Utility token’ların (Hizmet Jetonları’nın) ilgili mevzuat çerçevesinde değerlendirilmesinden önce, kavramın tanımının
yapılması gerekmektedir. Kullanıcı tokenları olarak da bilinen utility token’lar, belirli bir ekosistemde kullanılmak amacıyla fayda
sağlamaya yönelik oluşturulan değerlerdir. Utility token’ların belirleyici özelliği, yatırım olarak tasarlanmamış olmalarıdır.(66)
Uygun şekilde yapılandırılmışsa, utility token’lar menkul kıymet sayılmayacağından menkul kıymet yasalarına tabi değildir.

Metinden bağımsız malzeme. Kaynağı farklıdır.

-- pv_equiv track=rewrite | github.com/AnaVigario/logistica-amover | rotas/Cenario 1/BranchandBound.py | branch_and_bound_two_vehicles
-- ===== SOURCE A (Python) =====
-- import itertools
--
-- locations = {
--     "Depósito": (0, 0),
--     "A": (2, 3),
--     "B": (5, 8),
--     "C": (6, 1),
--     "D": (8, 6),
--     "E": (1, 9),
--     "F": (7, 4)
-- }
--
-- def calculate_route_distance(route, distance_matrix):
--     distance = 0
--     for i in range(len(route) - 1):
--         distance += distance_matrix[route[i]][route[i + 1]]
--     return distance
--
-- def branch_and_bound_two_vehicles(distance_matrix, demands, vehicle_capacity, battery_capacity):
--     num_clients = len(demands) - 1  # Ignorar o depósito
--     clients = list(range(1, num_clients + 1))
--     depot_index = 0
--
--     best_routes = [[], []]  # Rotas para os dois veículos
--     best_distance = float('inf')
--
--     # Gerar todas as combinações possíveis de divisão entre dois veículos
--     for split in itertools.combinations(clients, len(clients) // 2):
--         vehicle_1_clients = list(split)
--         vehicle_2_clients = [c for c in clients if c not in vehicle_1_clients]
--
--         for perm1 in itertools.permutations(vehicle_1_clients):
--             for perm2 in itertools.permutations(vehicle_2_clients):
--                 routes = [[], []]
--                 total_distance = 0
--
--                 # Construir rota para o veículo 1
--                 current_route = [depot_index]
--                 current_capacity = vehicle_capacity[0]
--                 current_battery = battery_capacity[0]
--
--                 for client in perm1:
--                     demand = demands[list(locations.keys())[client]]
--                     distance_to_client = distance_matrix[current_route[-1]][client]
--                     distance_back_to_depot = distance_matrix[client][depot_index]
--
--                     if current_capacity >= demand and current_battery >= (distance_to_client + distance_back_to_depot):
--                         current_route.append(client)
--                         current_capacity -= demand
--                         current_battery -= distance_to_client
--                     else:
--                         current_route.append(depot_index)
--                         routes[0].append(current_route)
--                         total_distance += calculate_route_distance(current_route, distance_matrix)
--                         current_route = [depot_index, client]
--                         current_capacity = vehicle_capacity[0] - demand
--                         current_battery = battery_capacity[0] - distance_to_client
--
--                 current_route.append(depot_index)
--                 routes[0].append(current_route)
--                 total_distance += calculate_route_distance(current_route, distance_matrix)
--
--                 # Construir rota para o veículo 2
--                 current_route = [depot_index]
--                 current_capacity = vehicle_capacity[1]
--                 current_battery = battery_capacity[1]
--
--                 for client in perm2:
--                     demand = demands[list(locations.keys())[client]]
--                     distance_to_client = distance_matrix[current_route[-1]][client]
--                     distance_back_to_depot = distance_matrix[client][depot_index]
--
--                     if current_capacity >= demand and current_battery >= (distance_to_client + distance_back_to_depot):
--                         current_route.append(client)
--                         current_capacity -= demand
--                         current_battery -= distance_to_client
--                     else:
--                         current_route.append(depot_index)
--                         routes[1].append(current_route)
--                         total_distance += calculate_route_distance(current_route, distance_matrix)
--                         current_route = [depot_index, client]
--                         current_capacity = vehicle_capacity[1] - demand
--                         current_battery = battery_capacity[1] - distance_to_client
--
--                 current_route.append(depot_index)
--                 routes[1].append(current_route)
--                 total_distance += calculate_route_distance(current_route, distance_matrix)
--
--                 # Verificar se a solução atual é melhor
--                 if total_distance < best_distance:
--                     best_distance = total_distance
--                     best_routes = routes
--
--     return best_routes, best_distance
-- ===== SOURCE B (Python) =====
-- import itertools
--
-- _NAMES = ["Depósito", "A", "B", "C", "D", "E", "F"]
--
-- def _vehicle_plan(perm, distance_matrix, demands, cap0, bat0):
--     routes = []
--     total = 0
--     cur = [0]
--     cap = cap0
--     bat = bat0
--     for client in perm:
--         demand = demands[_NAMES[client]]
--         dist_to = distance_matrix[cur[-1]][client]
--         back = distance_matrix[client][0]
--         if cap >= demand and bat >= dist_to + back:
--             cur.append(client)
--             cap -= demand
--             bat -= dist_to
--         else:
--             cur.append(0)
--             routes.append(cur)
--             total += sum(distance_matrix[cur[i]][cur[i + 1]] for i in range(len(cur) - 1))
--             cur = [0, client]
--             cap = cap0 - demand
--             bat = bat0 - dist_to
--     cur.append(0)
--     routes.append(cur)
--     total += sum(distance_matrix[cur[i]][cur[i + 1]] for i in range(len(cur) - 1))
--     return routes, total
--
-- def branch_and_bound_two_vehicles(distance_matrix, demands, vehicle_capacity, battery_capacity):
--     num_clients = len(demands) - 1
--     clients = list(range(1, num_clients + 1))
--     best = None
--     for split in itertools.combinations(clients, len(clients) // 2):
--         rest = [c for c in clients if c not in split]
--         r1, c1 = min((_vehicle_plan(p, distance_matrix, demands, vehicle_capacity[0], battery_capacity[0])
--                       for p in itertools.permutations(split)), key=lambda t: t[1])
--         r2, c2 = min((_vehicle_plan(p, distance_matrix, demands, vehicle_capacity[1], battery_capacity[1])
--                       for p in itertools.permutations(rest)), key=lambda t: t[1])
--         total = c1 + c2
--         if best is None or total < best[1]:
--             best = ([r1, r2], total)
--     return best
-- ===== Notes on version B (the rewrite author's own statement) =====
-- stated objective: alternative
-- what changed: A enumerates every (perm1, perm2) pair per client split and re-evaluates both vehicles jointly; B exploits that the two vehicles' costs are independent and, per split, finds each vehicle's first-minimal permutation separately and combines them (k1!+k2! plans per split instead of k1!*k2! pairs; the client count is capped at 6 by the fixed location table, so this is not measurable on the generated inputs).
import Mathlib
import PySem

İsviçre’nin yetkili kurumu olan FINMA’nın (Swiss Financial Market Supervisory Authority) yayınladığı ICO Kılavuzu ve düzenlemeleri de belirtilen ifadeleri destekler niteliktedir.(67) Bu noktada; utility token kavramıyla organik bağlantısı bulunan ICO
(initial coin offering) kavramı üzerinde durulmalıdır. ICO “ilk dijital para arzı” olarak ifade edilebilir. Ortaya çıkmasına temel
oluşturan kavram ise Sermaye Piyasası hukukundan aşina olduğumuz initial public offering (IPO) yani “halka arz”dır. IPO, bir
anonim şirketin, hazırlayacağı bir izahname ile kendi hisselerini ilk defa halka arz etmesidir. Bu süreç, SPK izinlerini
gerçekleştirmiş ve gerekli izinleri almış bir anonim şirket tarafından yapıldığında IPO olarak tanımlanır. ICO ise aynı prosedürün,
“kriptopara arzı” şeklinde gerçekleştirilmesine verilen addır. ICO’lar halka açık şekilde ve fiyat maksimize edilerek gerçekleştirilir.
Belirli bir tarihe kadar belirli bir miktar fonun toplanması gayesiyle bir akıllı sözleşme (smart contract), dağıtık defter teknolojisi
(DLT) veya mutabakat mekanizmaları üzerinden ICO’lar hayata geçirilir. Bankalar gibi aracı kurumların olmadığı bir ortamda
doğrudan yatırımcılar ile bir araya gelinmesi söz konusudur. Bu kapsamda whitepaper olarak adlandırılan ve ICO’nun
izahnamesi olarak tanımlanabilecek bir doküman vasıtasıyla projenin kuralları ifade edilmekte, hangi koşullar altında ne kadar
fon toplanacağı, hangi tutara ulaştığı takdirde projenin işleme konulacağı gibi önemli başlıklar belirtilmekte; fonların ne şekilde
tutulacağı, süreci yürütenler, sürecin yol haritası vb. konulara ilişkin önemli bilgilere yer verilmektedir. ICO’larda önce aile ve yakın arkadaş çevresi ile başlayan farklı yatırım evreleri öngörülmektedir. Ayrıca, erken yatırım yapan yatırımcılar için yüksek
bonus verilmesi gibi teşvikler sağlanmaktadır. Günümüzde ICO’lar popülariteleri kaybederek Initial Exchange Offering (IEO) ve Security Token Offering’lere (STO) bırakmış olsalar da blockzincir tabanlı projelerin fonlanmasında, bugüne kadar en çok
kullanılan yöntem ICO olmuştur. Zira, ICO’ların yatırımcı açısından farklı avantajları bulunmaktadır. İlgili konu hakkında SPK
Başuzmanı Hulusi İlker Evin, ICO’larda yapılacak arzda tüm katılımcıların eşit olup bazen küçük yatırımcıların hızla değerlenen
IPO’lara katılamamaları gibi bir durumun ICO’larda yaşanmayacağını(68) belirtmiştir. Bu sayede küçük yatırımcılar, ilgili
sektörlerde aktif rol oynayarak yeni devinimlere ve kazanımlara önayak olmaktadır. Evin’in belirttiği bir diğer avantaj ise
ICO’ların aylar süren IPO’lara nazaran günler içerisinde sonuçlanabilmesidir.(69) Bu kapsamda ICO’lar, IPO’lara göre çok daha
düşük maliyetli ve süratli şekilde gerçekleşerek yatırımcıyı ve sektörü korumaktadır. Yukarıda izah edilen utility token, ICO ve
IPO kavramlarının Türk mevzuatı açısından değerlendirmeye alınması halinde, başta SPK’nın kitle fonlaması düzenlemelerinde
değişikliğe gidilmesi gündeme gelebilecektir.